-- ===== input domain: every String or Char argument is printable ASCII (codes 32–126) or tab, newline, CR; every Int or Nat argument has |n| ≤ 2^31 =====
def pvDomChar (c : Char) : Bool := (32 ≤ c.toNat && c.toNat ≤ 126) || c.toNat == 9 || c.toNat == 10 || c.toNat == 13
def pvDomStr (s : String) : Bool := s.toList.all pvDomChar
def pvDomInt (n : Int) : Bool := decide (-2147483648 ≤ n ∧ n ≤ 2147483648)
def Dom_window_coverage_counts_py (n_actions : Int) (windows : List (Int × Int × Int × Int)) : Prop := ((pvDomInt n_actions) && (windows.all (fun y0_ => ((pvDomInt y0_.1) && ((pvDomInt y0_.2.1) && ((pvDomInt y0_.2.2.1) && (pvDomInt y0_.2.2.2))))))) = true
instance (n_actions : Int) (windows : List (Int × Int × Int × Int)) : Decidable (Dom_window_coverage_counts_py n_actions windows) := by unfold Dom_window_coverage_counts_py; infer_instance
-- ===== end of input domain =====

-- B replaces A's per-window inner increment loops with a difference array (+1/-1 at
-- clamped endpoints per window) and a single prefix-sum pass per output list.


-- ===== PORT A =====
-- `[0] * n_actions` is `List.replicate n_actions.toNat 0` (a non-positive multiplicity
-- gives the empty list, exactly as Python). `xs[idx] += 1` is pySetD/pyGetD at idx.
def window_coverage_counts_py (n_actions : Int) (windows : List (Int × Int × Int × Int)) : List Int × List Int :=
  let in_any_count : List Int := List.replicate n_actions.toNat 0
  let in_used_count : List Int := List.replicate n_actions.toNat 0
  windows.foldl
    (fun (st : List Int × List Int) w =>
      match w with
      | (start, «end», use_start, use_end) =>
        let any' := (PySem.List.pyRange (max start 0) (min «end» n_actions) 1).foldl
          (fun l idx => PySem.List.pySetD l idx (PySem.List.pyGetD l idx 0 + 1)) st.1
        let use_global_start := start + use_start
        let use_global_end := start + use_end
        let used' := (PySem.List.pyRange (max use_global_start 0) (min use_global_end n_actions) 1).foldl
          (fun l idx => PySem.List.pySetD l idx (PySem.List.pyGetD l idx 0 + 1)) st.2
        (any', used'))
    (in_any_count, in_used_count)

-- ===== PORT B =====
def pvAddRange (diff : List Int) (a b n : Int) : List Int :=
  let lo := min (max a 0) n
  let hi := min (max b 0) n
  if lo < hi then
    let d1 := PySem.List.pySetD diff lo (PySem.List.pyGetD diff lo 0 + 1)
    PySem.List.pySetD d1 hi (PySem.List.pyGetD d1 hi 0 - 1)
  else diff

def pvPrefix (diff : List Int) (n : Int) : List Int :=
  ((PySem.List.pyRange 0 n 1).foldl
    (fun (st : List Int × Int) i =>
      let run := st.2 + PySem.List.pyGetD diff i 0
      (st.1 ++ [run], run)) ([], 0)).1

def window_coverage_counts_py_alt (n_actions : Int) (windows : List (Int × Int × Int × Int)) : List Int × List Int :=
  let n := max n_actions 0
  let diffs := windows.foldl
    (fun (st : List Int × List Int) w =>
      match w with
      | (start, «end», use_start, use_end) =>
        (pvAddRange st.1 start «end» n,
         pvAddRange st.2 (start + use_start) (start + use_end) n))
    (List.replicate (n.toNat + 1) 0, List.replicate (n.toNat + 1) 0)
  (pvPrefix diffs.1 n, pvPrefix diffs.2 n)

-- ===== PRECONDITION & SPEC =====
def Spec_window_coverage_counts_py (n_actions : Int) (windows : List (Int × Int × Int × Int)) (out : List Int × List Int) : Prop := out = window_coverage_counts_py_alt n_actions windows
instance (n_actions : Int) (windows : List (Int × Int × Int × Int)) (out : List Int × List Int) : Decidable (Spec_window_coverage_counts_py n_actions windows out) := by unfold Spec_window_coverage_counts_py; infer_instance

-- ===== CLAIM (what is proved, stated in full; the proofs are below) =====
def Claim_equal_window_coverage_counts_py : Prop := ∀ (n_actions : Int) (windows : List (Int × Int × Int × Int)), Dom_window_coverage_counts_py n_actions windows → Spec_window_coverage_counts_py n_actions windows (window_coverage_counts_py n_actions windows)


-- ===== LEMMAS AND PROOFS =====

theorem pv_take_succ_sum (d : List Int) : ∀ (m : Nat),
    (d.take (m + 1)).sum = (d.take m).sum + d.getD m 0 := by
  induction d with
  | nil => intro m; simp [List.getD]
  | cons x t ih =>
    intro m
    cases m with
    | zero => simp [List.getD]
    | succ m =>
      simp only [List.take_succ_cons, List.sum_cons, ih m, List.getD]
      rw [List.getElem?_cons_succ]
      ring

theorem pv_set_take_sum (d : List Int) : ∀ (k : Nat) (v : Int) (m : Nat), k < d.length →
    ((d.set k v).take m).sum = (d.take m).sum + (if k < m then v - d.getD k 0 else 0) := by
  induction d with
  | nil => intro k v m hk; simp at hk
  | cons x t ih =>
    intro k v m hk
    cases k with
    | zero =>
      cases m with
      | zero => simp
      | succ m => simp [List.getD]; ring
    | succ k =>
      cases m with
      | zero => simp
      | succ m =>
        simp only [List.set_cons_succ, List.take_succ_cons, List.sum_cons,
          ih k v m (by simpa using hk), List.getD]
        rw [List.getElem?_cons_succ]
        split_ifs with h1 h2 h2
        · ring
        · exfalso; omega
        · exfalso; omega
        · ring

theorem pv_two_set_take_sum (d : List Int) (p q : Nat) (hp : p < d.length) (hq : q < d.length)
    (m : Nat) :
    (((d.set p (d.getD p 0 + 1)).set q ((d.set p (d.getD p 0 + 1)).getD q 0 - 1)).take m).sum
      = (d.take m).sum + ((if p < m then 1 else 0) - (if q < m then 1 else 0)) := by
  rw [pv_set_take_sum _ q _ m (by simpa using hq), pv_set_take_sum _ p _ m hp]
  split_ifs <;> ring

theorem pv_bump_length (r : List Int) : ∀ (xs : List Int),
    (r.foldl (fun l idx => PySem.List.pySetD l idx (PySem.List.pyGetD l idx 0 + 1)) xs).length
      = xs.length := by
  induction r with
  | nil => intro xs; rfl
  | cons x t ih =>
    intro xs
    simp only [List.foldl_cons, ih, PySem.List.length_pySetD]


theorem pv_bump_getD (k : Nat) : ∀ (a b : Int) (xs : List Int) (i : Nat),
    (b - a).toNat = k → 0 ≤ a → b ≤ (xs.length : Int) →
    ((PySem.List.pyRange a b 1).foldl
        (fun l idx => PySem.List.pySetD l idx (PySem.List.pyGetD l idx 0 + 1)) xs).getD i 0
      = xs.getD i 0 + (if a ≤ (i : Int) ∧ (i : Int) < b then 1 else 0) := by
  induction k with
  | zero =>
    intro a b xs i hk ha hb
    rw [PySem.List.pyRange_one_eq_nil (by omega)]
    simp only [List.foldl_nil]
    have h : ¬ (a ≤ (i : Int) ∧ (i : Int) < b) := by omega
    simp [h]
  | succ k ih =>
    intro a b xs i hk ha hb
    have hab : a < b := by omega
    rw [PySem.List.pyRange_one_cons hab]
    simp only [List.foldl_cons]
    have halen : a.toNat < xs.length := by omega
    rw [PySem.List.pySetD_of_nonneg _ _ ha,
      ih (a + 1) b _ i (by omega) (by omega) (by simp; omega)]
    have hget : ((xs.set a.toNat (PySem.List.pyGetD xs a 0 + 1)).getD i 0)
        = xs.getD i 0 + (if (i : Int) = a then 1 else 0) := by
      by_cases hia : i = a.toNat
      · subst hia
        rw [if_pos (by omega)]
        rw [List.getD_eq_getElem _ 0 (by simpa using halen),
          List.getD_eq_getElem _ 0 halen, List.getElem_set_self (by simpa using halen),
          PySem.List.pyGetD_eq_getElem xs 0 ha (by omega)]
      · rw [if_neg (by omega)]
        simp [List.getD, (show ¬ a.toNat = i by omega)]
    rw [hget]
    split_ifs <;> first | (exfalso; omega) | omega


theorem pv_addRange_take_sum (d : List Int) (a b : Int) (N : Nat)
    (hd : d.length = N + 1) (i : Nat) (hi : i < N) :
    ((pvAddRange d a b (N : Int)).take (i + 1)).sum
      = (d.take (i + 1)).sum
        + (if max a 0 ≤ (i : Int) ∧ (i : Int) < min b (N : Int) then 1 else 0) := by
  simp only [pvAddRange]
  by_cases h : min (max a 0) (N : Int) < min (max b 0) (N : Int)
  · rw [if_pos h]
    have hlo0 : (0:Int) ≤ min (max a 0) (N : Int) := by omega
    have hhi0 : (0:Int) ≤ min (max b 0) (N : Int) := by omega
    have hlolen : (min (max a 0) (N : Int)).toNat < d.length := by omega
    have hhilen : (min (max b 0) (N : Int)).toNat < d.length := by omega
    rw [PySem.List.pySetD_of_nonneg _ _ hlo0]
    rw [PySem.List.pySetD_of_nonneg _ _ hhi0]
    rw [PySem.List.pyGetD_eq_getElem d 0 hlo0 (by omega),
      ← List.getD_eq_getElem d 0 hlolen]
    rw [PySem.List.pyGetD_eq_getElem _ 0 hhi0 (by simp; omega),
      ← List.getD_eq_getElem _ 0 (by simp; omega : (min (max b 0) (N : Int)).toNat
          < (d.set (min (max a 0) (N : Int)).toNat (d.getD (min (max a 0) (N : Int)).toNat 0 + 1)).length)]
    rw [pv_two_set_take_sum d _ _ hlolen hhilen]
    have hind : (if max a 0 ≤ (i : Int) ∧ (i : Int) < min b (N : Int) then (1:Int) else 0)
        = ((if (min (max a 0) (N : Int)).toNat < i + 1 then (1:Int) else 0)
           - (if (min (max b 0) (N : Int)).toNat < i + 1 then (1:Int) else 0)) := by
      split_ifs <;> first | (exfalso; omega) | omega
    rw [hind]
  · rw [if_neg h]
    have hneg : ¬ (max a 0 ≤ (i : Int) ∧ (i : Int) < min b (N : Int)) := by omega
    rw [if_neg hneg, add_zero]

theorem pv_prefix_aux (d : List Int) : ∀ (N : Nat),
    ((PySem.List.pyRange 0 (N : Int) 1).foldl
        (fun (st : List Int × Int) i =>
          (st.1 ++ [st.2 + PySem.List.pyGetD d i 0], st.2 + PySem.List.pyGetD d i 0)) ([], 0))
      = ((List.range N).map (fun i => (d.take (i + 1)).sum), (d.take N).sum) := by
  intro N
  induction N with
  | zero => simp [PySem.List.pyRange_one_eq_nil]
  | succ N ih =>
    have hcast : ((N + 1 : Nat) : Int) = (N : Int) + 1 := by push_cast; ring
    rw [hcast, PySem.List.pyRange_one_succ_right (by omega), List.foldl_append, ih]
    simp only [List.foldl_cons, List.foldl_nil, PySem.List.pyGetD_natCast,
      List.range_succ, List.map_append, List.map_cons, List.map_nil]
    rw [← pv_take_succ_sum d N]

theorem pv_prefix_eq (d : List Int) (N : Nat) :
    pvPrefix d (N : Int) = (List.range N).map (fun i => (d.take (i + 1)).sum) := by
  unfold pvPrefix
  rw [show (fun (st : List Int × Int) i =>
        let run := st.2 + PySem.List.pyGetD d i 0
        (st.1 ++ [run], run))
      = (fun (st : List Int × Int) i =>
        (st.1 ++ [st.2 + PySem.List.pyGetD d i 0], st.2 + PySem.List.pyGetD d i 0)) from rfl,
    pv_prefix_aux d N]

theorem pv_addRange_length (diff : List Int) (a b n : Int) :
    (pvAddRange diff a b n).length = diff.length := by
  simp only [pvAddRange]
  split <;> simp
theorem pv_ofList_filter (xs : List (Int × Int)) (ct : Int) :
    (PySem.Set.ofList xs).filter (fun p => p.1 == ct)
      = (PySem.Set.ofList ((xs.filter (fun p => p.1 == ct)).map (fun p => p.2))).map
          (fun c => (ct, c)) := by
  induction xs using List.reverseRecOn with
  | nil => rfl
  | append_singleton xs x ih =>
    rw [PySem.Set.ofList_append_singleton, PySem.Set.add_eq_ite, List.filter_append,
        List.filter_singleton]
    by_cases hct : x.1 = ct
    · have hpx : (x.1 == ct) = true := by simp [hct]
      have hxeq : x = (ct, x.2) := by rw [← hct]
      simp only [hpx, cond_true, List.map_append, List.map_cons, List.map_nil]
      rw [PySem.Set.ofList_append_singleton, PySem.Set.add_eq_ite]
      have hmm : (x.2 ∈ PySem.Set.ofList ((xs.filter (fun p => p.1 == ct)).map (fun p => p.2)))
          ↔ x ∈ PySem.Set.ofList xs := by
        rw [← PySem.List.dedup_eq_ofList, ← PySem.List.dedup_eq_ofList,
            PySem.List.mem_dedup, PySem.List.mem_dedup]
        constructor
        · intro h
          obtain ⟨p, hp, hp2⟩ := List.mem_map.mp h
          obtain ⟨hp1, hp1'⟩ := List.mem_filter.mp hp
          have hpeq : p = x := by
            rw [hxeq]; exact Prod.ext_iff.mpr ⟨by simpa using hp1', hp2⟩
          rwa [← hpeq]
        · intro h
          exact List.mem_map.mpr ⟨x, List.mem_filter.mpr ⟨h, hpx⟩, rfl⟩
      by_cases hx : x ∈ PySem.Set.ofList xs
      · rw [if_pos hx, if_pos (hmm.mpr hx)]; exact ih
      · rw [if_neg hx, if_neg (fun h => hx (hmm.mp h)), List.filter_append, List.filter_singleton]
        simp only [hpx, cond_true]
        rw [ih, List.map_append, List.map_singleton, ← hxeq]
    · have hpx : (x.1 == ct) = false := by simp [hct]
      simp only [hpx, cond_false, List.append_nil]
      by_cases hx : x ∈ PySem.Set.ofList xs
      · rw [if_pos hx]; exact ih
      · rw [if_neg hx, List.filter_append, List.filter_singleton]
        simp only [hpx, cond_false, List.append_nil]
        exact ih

Assignment: Up to and including the line containing "if lo < hi then", please write out the listing exactly, starting from its first line.

Result:
-- ===== input domain: every String or Char argument is printable ASCII (codes 32–126) or tab, newline, CR; every Int or Nat argument has |n| ≤ 2^31 =====
def pvDomChar (c : Char) : Bool := (32 ≤ c.toNat && c.toNat ≤ 126) || c.toNat == 9 || c.toNat == 10 || c.toNat == 13
def pvDomStr (s : String) : Bool := s.toList.all pvDomChar
def pvDomInt (n : Int) : Bool := decide (-2147483648 ≤ n ∧ n ≤ 2147483648)
def Dom_window_coverage_counts_py (n_actions : Int) (windows : List (Int × Int × Int × Int)) : Prop := ((pvDomInt n_actions) && (windows.all (fun y0_ => ((pvDomInt y0_.1) && ((pvDomInt y0_.2.1) && ((pvDomInt y0_.2.2.1) && (pvDomInt y0_.2.2.2))))))) = true
instance (n_actions : Int) (windows : List (Int × Int × Int × Int)) : Decidable (Dom_window_coverage_counts_py n_actions windows) := by unfold Dom_window_coverage_counts_py; infer_instance
-- ===== end of input domain =====

-- B replaces A's per-window inner increment loops with a difference array (+1/-1 at
-- clamped endpoints per window) and a single prefix-sum pass per output list.


-- ===== PORT A =====
-- `[0] * n_actions` is `List.replicate n_actions.toNat 0` (a non-positive multiplicity
-- gives the empty list, exactly as Python). `xs[idx] += 1` is pySetD/pyGetD at idx.
def window_coverage_counts_py (n_actions : Int) (windows : List (Int × Int × Int × Int)) : List Int × List Int :=
  let in_any_count : List Int := List.replicate n_actions.toNat 0
  let in_used_count : List Int := List.replicate n_actions.toNat 0
  windows.foldl
    (fun (st : List Int × List Int) w =>
      match w with
      | (start, «end», use_start, use_end) =>
        let any' := (PySem.List.pyRange (max start 0) (min «end» n_actions) 1).foldl
          (fun l idx => PySem.List.pySetD l idx (PySem.List.pyGetD l idx 0 + 1)) st.1
        let use_global_start := start + use_start
        let use_global_end := start + use_end
        let used' := (PySem.List.pyRange (max use_global_start 0) (min use_global_end n_actions) 1).foldl
          (fun l idx => PySem.List.pySetD l idx (PySem.List.pyGetD l idx 0 + 1)) st.2
        (any', used'))
    (in_any_count, in_used_count)

-- ===== PORT B =====
def pvAddRange (diff : List Int) (a b n : Int) : List Int :=
  let lo := min (max a 0) n
  let hi := min (max b 0) n
  if lo < hi then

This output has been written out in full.